Zandria had the most beautiful voice that Audrey, or anyone else for that matter, had ever heard. The girl could read a physics text and have every person in earshot hanging on each word. Normally, she sang or hummed while working, as was evidenced by the unusual number of people milling around the commons on Thursdays and Fridays, but today she had been strangely silent. Several times Audrey had start
ed to inquire what was wrong, but held her tongue.
“That's it. I'm going to finish this cake and then it'll just be putting the pies in.” Audrey gave her a warm smile. “Why don't you go ahead and go home? Five a.m. comes awfully early.” She pointed to the mass of wrapped bundles lining the workplace. “We'll be baking all day tomorrow to finish.”
Zandria chewed on her upper lip a moment, uncertainty tearing at her. “If you're sure?” She mumbled. Truthfully, she was exhausted. She had stayed up late using the computer in the pack room to order gifts for the pack children – something she did monthly. What else was she going to spend her salary on? The pack supplied everything she needed. After finally dropping in her bed at midnight, the horrible nightmare woke her a few hours later. The final insult came as sleep eluded her following Cayson's departure from her house afterward.
Audrey nodded. “Go ahead dear. You're such a huge help, I can't remember how I ever got all the pack's baking done before you came here.”
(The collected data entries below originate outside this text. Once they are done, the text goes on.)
-- pv_equiv track=rewrite | github.com/JelenaKiblik/School-python | pr14_exam/exam.py | add_or_subtract
-- ===== SOURCE A (Python) =====
-- def add_or_subtract(numbers):
--     """
--     Return the sum of all numbers in a list.
--
--     The sum is calculated according to following rules:
--         -always start by adding all the numbers together.
--         -if you find a 0, start subtracting all following numbers until you find another 0, then start adding again.
--         -there might be more than two 0 in a list - change +/- with every 0 you find.
--
--     For example:
--         [1, 2, 0, 3, 0, 4] -> 1 + 2 - 3 + 4 = 4
--         [0, 2, 1, 0, 1, 0, 2] -> -2 - 1 + 1 - 2 = -4
--         [1, 2] -> 1 + 2 = 3
--         [4, 0, 2, 3] = 4 - 2 - 3 = -1
--
--     #2
--
--     :param numbers: the list of number given.
--     :return: the sum of all numbers.
--     """
--     null = False
--     summa = 0
--     for i in numbers:
--         if i == 0 and null is False:
--             null = True
--             continue
--         if i == 0 and null is True:
--             null = False
--             continue
--         if i != 0 and null is False:
--             summa += i
--             continue
--         if i != 0 and null is True:
--             summa -= i
--             continue
--     return summa
-- ===== SOURCE B (Python) =====
-- def add_or_subtract(numbers):
--     # split into segments at every zero (empty segments kept), then
--     # combine segment sums with alternating signs
--     segments = []
--     cur = []
--     for i in numbers:
--         if i == 0:
--             segments.append(cur)
--             cur = []
--         else:
--             cur.append(i)
--     segments.append(cur)
--     total = 0
--     sign = 1
--     for seg in segments:
--         total += sign * sum(seg)
--         sign = -sign
--     return total
-- ===== Notes on version B (the rewrite author's own statement) =====
-- stated objective: alternative
-- what changed: Replaces the single stateful loop toggling a boolean flag with a two-pass decomposition: split the list into segments at each zero, then combine segment sums with alternating signs.
import Mathlib
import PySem

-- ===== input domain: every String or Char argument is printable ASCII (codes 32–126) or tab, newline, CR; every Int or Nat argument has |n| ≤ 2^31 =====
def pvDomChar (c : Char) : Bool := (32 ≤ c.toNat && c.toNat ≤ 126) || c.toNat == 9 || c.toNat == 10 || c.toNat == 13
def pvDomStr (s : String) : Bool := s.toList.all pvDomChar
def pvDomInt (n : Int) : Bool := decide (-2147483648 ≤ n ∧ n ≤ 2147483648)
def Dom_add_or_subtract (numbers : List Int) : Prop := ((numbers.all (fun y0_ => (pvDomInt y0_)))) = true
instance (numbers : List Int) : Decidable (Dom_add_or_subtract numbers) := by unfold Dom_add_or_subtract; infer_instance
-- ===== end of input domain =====

-- B replaces A's stateful sign-toggling loop by a two-pass decomposition
-- (split at zeros into segments, then alternating-sign combination of segment sums); objective: alternative.


-- ===== PORT A =====
-- single loop over numbers with state (null, summa); branches in A's order
def add_or_subtract (numbers : List Int) : Int :=
  (numbers.foldl (fun (st : Bool × Int) i =>
      if i = 0 ∧ st.1 = false then (true, st.2)
      else if i = 0 ∧ st.1 = true then (false, st.2)
      else if i ≠ 0 ∧ st.1 = false then (st.1, st.2 + i)
      else (st.1, st.2 - i))
    (false, 0)).2

-- ===== PORT B =====
-- first pass: split at zeros into (segments, cur)
def pvSplitStep (st : List (List Int) × List Int) (i : Int) : List (List Int) × List Int :=
  if i = 0 then (st.1 ++ [st.2], []) else (st.1, st.2 ++ [i])

-- second pass: combine segment sums with alternating signs
def pvCombineStep (p : Int × Int) (seg : List Int) : Int × Int :=
  (p.1 + p.2 * seg.sum, -p.2)

def add_or_subtract_alt (numbers : List Int) : Int :=
  let st := numbers.foldl pvSplitStep ([], [])
  let segments := st.1 ++ [st.2]
  (segments.foldl pvCombineStep (0, 1)).1

-- ===== PRECONDITION & SPEC =====
def Spec_add_or_subtract (numbers : List Int) (out : Int) : Prop := out = add_or_subtract_alt numbers
instance (numbers : List Int) (out : Int) : Decidable (Spec_add_or_subtract numbers out) := by unfold Spec_add_or_subtract; infer_instance

-- ===== CLAIM (what is proved, stated in full; the proofs are below) =====
def Claim_equal_add_or_subtract : Prop := ∀ (numbers : List Int), Dom_add_or_subtract numbers → Spec_add_or_subtract numbers (add_or_subtract numbers)

-- ===== LEMMAS AND PROOFS =====

-- reference function: signed sum with a toggling flag
def pvG (b : Bool) : List Int → Int
  | [] => 0
  | i :: t => if i = 0 then pvG (!b) t else (if b then -i else i) + pvG b t

lemma pvA_fold (l : List Int) : ∀ (b : Bool) (s : Int),
    (l.foldl (fun (st : Bool × Int) i =>
      if i = 0 ∧ st.1 = false then (true, st.2)
      else if i = 0 ∧ st.1 = true then (false, st.2)
      else if i ≠ 0 ∧ st.1 = false then (st.1, st.2 + i)
      else (st.1, st.2 - i))
    (b, s)).2 = s + pvG b l := by
  induction l with
  | nil => intro b s; simp [pvG]
  | cons i t ih =>
    intro b s
    by_cases hi : i = 0
    · cases b <;> simp [hi, pvG, ih, List.foldl]
    · cases b <;> simp [hi, pvG, ih, List.foldl] <;> ring

-- pure recursive splitter
def pvSplitPure (cur : List Int) : List Int → List (List Int)
  | [] => [cur]
  | i :: t => if i = 0 then cur :: pvSplitPure [] t else pvSplitPure (cur ++ [i]) t

lemma pvSplit_fold (l : List Int) : ∀ (segs : List (List Int)) (cur : List Int),
    (l.foldl pvSplitStep (segs, cur)).1 ++ [(l.foldl pvSplitStep (segs, cur)).2]
      = segs ++ pvSplitPure cur l := by
  induction l with
  | nil => intro segs cur; simp [pvSplitPure]
  | cons i t ih =>
    intro segs cur
    by_cases hi : i = 0
    · simp [hi, pvSplitPure, pvSplitStep, List.foldl, ih]
    · simp [hi, pvSplitPure, pvSplitStep, List.foldl, ih]

-- alternating combination of a list of segments
def pvAlt : List (List Int) → Int
  | [] => 0
  | s :: r => s.sum - pvAlt r

lemma pvCombine_fold (segs : List (List Int)) : ∀ (total sign : Int),
    (segs.foldl pvCombineStep (total, sign)).1 = total + sign * pvAlt segs := by
  induction segs with
  | nil => intro total sign; simp [pvAlt]
  | cons s r ih =>
    intro total sign
    simp [List.foldl, pvCombineStep, pvAlt, ih]
    ring

lemma pvG_neg (l : List Int) : pvG true l = -pvG false l := by
  induction l with
  | nil => simp [pvG]
  | cons i t ih =>
    by_cases hi : i = 0
    · simp [pvG, hi, ih]
    · simp [pvG, hi, ih]; ring

lemma pvAlt_split (l : List Int) : ∀ (cur : List Int),
    pvAlt (pvSplitPure cur l) = cur.sum + pvG false l := by
  induction l with
  | nil => intro cur; simp [pvSplitPure, pvAlt, pvG]
  | cons i t ih =>
    intro cur
    by_cases hi : i = 0
    · simp [pvSplitPure, hi, pvAlt, ih, pvG, pvG_neg]; ring
    · simp [pvSplitPure, hi, ih, pvG]; ring

-- ===== VERDICT (by name: the statement is the Claim_ definition above) =====
theorem add_or_subtract_spec : Claim_equal_add_or_subtract := by
  intro numbers _
  unfold Spec_add_or_subtract add_or_subtract add_or_subtract_alt
  rw [pvA_fold]
  show _ = (List.foldl pvCombineStep (0, 1) ((List.foldl pvSplitStep ([], []) numbers).1 ++ [(List.foldl pvSplitStep ([], []) numbers).2])).1
  have h := pvSplit_fold numbers [] []
  simp only [List.nil_append] at h
  rw [h, pvCombine_fold, pvAlt_split]
  simp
Zandria's cheeks flamed a deep pink as she pulled the flour dusted apron from her body and dropped it into the basket beside the door. She didn't know what to say – compliments were still new to her, so she said nothing at all. Washing her hands, she dried them and hung the towel up to dry. “I'll see you in the morning,” she called out over her shoulder, then slipped out of the bakery and into the commons. Tucking her hands into the back pocket of her capri jeans, she lowered her head and quickly crossed the commons towards her cottage. Most would think she was trying to hide from the world, and maybe in a way that was right, but the truth was that she simply had to watch every step she took. She could make out shapes and colors through the blurry haze of her vision, but little else. Something as simple as a stick or forgotten toy could result in her being sprawled across the ground. The last thing she wanted was to point out to others how different she was from them.